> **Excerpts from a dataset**
★ ★ ★ ★ ★

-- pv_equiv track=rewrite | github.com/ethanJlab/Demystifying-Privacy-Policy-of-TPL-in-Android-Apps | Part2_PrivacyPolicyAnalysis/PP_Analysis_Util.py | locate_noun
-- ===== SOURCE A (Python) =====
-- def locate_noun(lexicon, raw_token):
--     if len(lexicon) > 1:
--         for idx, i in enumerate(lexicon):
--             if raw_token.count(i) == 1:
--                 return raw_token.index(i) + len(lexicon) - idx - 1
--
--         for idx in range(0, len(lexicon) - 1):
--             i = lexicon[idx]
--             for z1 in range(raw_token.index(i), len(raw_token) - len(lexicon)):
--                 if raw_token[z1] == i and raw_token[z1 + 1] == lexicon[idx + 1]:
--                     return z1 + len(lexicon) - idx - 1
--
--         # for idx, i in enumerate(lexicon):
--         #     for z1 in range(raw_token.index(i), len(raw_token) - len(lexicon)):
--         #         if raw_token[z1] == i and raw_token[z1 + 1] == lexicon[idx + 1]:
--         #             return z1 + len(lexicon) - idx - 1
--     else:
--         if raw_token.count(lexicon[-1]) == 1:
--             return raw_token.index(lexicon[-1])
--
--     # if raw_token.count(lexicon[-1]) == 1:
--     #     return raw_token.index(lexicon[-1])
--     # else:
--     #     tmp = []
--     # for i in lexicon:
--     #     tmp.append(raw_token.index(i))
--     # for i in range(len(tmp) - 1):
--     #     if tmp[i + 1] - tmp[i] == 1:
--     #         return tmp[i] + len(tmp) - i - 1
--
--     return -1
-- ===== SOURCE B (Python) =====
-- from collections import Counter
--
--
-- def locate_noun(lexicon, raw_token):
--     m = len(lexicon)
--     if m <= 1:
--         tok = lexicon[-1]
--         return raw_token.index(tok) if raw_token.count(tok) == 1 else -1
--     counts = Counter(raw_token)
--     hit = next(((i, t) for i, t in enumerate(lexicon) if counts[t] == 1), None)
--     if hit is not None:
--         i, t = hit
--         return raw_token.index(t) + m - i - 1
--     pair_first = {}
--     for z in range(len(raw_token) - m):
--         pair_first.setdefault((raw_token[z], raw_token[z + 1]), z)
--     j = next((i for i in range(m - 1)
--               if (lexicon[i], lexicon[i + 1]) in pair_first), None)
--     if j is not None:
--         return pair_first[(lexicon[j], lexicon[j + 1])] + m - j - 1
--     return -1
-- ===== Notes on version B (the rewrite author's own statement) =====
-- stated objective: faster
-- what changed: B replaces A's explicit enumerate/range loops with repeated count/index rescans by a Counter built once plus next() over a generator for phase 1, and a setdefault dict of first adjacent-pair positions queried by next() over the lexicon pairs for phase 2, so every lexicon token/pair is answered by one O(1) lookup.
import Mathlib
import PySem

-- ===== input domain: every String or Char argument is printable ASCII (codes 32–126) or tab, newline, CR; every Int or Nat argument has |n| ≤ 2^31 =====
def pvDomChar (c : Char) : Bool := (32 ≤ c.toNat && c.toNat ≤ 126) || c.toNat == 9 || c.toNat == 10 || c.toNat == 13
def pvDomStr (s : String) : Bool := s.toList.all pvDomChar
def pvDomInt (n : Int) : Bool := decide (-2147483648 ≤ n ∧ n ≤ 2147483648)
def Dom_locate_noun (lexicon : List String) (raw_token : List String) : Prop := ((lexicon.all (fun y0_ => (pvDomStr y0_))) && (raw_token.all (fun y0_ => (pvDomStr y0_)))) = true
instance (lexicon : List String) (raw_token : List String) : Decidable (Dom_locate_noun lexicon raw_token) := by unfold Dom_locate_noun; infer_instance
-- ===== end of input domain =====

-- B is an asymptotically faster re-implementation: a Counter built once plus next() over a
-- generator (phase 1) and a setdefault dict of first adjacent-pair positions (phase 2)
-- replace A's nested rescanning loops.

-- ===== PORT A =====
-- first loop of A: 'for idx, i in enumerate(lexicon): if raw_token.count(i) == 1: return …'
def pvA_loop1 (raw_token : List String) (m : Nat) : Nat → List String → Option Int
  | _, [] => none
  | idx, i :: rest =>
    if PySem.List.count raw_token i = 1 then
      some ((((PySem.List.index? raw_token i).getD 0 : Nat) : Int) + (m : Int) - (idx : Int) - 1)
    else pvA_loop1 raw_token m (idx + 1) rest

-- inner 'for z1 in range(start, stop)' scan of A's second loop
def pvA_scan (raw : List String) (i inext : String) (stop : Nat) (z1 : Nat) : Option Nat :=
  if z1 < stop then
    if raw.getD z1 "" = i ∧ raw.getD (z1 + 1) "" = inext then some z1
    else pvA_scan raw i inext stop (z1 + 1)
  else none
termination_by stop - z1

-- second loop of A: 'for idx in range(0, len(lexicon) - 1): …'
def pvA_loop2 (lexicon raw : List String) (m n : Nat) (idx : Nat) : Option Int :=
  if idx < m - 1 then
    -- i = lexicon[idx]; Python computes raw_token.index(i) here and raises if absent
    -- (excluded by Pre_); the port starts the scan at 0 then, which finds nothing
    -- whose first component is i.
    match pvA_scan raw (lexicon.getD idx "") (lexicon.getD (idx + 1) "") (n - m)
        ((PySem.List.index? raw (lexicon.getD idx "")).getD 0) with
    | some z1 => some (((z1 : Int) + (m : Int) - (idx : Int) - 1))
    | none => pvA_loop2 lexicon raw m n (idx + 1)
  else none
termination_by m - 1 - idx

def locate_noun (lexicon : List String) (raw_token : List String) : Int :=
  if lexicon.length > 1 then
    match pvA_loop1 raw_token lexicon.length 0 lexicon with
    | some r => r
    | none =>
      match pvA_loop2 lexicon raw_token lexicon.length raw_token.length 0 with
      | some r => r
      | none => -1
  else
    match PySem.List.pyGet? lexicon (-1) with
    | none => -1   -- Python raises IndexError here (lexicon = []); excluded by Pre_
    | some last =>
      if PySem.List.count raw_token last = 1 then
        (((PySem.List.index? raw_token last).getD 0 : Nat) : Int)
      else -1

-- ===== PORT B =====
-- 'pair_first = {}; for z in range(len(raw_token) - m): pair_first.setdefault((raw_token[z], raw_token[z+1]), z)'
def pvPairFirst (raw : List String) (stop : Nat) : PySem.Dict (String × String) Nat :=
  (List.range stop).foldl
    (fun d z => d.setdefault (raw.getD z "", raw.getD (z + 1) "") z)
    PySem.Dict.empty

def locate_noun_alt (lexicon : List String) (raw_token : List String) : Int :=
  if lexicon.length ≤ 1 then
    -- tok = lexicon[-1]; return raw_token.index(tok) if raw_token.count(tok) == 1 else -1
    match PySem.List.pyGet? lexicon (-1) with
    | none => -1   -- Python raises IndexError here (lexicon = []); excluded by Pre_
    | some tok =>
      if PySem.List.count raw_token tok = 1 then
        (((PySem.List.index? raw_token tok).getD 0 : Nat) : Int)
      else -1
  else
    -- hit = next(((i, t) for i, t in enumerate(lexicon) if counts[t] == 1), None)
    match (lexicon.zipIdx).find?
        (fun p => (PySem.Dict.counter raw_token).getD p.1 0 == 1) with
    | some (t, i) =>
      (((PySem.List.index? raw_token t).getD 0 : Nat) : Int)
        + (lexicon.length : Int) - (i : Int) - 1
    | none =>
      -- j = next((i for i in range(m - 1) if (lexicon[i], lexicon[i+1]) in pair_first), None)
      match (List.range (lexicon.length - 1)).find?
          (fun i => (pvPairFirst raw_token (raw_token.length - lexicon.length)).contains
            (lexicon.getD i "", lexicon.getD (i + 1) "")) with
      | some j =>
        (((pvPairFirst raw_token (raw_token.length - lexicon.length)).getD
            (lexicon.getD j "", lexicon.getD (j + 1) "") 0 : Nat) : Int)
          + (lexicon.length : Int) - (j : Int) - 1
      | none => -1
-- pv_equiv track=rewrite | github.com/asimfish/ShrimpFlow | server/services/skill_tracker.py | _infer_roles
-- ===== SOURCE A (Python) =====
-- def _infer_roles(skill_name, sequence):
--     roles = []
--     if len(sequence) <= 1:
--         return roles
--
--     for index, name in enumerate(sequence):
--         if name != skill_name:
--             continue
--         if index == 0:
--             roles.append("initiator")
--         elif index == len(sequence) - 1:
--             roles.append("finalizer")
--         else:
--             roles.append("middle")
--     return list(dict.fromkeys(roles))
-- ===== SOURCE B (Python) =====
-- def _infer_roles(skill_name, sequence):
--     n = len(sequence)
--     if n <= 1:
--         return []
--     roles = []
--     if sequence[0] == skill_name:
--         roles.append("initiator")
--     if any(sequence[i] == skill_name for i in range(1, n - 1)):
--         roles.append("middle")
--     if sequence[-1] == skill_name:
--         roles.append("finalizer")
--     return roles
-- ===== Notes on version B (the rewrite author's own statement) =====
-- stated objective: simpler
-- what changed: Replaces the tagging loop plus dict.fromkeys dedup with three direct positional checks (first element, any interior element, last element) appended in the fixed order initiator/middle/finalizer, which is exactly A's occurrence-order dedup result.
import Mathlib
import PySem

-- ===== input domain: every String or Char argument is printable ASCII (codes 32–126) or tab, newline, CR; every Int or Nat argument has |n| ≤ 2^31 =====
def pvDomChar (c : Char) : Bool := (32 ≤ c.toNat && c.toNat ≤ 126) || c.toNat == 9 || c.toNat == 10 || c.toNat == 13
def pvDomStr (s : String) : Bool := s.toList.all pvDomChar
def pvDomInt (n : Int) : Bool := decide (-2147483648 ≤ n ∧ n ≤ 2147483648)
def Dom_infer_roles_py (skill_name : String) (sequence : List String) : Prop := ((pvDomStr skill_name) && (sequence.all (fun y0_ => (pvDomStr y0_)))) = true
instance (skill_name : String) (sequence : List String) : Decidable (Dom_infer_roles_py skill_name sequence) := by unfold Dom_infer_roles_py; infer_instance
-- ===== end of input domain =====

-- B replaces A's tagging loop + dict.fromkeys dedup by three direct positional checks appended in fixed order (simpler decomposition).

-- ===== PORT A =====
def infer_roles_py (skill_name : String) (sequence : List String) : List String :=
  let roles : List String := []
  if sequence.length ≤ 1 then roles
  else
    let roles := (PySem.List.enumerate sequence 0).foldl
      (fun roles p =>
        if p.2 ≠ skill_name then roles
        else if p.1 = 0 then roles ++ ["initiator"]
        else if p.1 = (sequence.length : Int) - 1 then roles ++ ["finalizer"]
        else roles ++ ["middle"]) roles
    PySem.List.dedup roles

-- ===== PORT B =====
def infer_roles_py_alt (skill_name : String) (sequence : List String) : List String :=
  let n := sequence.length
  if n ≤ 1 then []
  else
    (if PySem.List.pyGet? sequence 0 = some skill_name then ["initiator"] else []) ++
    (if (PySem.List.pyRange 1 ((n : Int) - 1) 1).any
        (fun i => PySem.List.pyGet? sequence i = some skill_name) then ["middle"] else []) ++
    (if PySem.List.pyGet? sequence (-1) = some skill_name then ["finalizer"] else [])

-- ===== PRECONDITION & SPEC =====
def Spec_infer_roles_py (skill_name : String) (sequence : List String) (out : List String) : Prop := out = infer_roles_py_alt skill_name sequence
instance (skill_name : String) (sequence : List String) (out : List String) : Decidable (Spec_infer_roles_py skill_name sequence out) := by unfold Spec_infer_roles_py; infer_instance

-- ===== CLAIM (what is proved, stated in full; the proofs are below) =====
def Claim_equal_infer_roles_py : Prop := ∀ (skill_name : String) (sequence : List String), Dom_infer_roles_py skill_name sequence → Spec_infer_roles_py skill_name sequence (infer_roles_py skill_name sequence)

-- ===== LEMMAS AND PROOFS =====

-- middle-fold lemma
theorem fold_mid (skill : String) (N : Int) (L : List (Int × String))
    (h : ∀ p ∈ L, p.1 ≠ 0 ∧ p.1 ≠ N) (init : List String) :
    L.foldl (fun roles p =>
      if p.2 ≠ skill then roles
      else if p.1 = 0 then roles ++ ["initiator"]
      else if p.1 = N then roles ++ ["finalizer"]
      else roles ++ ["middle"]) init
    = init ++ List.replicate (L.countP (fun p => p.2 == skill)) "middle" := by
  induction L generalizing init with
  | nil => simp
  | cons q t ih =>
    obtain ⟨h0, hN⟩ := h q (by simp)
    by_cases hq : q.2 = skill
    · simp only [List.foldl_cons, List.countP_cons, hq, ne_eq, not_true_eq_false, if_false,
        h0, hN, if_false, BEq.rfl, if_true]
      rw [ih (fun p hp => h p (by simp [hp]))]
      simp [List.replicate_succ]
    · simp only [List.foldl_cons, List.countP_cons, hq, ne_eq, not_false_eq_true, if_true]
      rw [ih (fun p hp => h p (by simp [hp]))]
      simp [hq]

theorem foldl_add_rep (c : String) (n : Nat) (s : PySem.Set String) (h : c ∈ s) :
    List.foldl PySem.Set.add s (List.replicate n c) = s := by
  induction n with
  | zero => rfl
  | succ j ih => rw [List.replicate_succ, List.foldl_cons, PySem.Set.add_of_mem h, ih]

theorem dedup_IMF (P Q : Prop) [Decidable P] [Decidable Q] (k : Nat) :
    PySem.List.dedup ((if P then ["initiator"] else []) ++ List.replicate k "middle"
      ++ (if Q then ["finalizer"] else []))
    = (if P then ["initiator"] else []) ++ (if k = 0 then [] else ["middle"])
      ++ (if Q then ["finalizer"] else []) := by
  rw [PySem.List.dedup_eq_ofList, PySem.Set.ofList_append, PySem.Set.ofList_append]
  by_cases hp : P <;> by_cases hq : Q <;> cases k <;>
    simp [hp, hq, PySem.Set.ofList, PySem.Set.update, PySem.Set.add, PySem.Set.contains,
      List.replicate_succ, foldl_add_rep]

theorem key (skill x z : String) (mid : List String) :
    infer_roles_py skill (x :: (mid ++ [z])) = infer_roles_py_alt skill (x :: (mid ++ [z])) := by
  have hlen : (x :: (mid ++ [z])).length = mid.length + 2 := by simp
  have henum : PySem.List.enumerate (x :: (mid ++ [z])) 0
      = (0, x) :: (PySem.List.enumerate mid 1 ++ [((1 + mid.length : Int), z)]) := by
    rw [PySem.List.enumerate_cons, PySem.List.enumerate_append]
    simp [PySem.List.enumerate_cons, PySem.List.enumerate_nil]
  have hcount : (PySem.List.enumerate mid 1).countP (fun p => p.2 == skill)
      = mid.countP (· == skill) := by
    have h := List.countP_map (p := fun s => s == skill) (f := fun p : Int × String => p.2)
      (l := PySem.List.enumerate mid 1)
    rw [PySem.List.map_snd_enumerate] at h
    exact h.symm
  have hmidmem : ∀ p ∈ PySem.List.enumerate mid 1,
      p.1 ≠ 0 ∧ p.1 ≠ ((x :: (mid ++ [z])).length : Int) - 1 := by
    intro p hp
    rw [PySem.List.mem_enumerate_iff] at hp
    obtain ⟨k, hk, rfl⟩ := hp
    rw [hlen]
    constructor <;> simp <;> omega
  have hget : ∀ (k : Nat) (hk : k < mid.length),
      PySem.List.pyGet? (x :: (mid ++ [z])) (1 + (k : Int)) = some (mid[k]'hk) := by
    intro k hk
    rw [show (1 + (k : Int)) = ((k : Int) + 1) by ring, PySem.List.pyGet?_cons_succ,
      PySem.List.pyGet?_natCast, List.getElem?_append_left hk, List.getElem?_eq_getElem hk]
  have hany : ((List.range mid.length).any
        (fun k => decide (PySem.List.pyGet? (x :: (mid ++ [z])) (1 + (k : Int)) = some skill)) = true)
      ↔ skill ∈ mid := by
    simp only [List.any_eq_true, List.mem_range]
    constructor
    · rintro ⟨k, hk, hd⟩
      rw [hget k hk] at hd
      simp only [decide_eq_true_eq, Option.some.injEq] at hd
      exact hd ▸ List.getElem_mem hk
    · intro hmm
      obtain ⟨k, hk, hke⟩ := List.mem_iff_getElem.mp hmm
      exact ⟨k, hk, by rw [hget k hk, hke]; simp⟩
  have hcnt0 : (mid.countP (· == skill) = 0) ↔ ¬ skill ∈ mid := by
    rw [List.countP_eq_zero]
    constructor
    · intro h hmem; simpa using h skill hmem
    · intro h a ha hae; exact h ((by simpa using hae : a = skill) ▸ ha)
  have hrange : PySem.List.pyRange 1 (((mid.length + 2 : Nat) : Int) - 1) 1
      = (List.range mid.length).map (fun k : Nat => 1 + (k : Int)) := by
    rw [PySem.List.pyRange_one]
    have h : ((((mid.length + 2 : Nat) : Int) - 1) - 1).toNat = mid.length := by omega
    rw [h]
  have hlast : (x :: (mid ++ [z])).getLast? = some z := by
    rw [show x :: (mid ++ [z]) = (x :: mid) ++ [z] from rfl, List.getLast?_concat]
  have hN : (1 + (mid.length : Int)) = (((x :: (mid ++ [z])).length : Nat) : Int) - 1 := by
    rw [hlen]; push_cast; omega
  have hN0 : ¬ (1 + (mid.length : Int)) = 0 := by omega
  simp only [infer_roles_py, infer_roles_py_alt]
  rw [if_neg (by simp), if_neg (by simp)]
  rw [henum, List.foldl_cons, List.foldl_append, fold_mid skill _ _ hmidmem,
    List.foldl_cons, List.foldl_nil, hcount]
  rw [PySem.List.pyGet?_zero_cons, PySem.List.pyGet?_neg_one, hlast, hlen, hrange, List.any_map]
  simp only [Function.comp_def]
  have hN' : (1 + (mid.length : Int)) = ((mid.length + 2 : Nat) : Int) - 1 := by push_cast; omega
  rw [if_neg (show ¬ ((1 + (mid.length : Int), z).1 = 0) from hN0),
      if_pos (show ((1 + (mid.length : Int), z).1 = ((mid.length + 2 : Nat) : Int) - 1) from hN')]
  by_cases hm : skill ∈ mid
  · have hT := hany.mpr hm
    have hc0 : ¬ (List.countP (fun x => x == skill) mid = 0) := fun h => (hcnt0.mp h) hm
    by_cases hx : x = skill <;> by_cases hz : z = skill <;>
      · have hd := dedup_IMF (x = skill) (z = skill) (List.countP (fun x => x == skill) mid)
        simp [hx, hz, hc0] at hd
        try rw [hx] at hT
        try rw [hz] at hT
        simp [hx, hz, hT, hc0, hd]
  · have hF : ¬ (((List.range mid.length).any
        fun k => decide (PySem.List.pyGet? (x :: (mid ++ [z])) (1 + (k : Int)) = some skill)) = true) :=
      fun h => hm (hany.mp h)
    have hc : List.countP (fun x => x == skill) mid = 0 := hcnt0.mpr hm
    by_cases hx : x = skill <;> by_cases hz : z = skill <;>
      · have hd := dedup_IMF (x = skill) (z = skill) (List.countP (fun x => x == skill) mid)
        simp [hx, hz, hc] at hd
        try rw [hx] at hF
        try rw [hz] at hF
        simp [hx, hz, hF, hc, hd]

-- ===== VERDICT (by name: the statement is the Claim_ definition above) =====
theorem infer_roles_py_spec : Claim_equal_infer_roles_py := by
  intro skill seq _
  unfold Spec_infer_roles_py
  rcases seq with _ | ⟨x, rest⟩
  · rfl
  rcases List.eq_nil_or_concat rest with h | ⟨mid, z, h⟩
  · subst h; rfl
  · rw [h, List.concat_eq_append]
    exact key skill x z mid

★ ★ ★ ★ ★

> **HOW TO COMPLETE THIS TASK**
Reprint exactly the lines above that start at the one with "if lexicon.length > 1 then" and end at the one with "if PySem.List.count raw_token last", keeping both and adding none.

> **EXPECTED OUTPUT**
  if lexicon.length > 1 then
    match pvA_loop1 raw_token lexicon.length 0 lexicon with
    | some r => r
    | none =>
      match pvA_loop2 lexicon raw_token lexicon.length raw_token.length 0 with
      | some r => r
      | none => -1
  else
    match PySem.List.pyGet? lexicon (-1) with
    | none => -1   -- Python raises IndexError here (lexicon = []); excluded by Pre_
    | some last =>
      if PySem.List.count raw_token last = 1 then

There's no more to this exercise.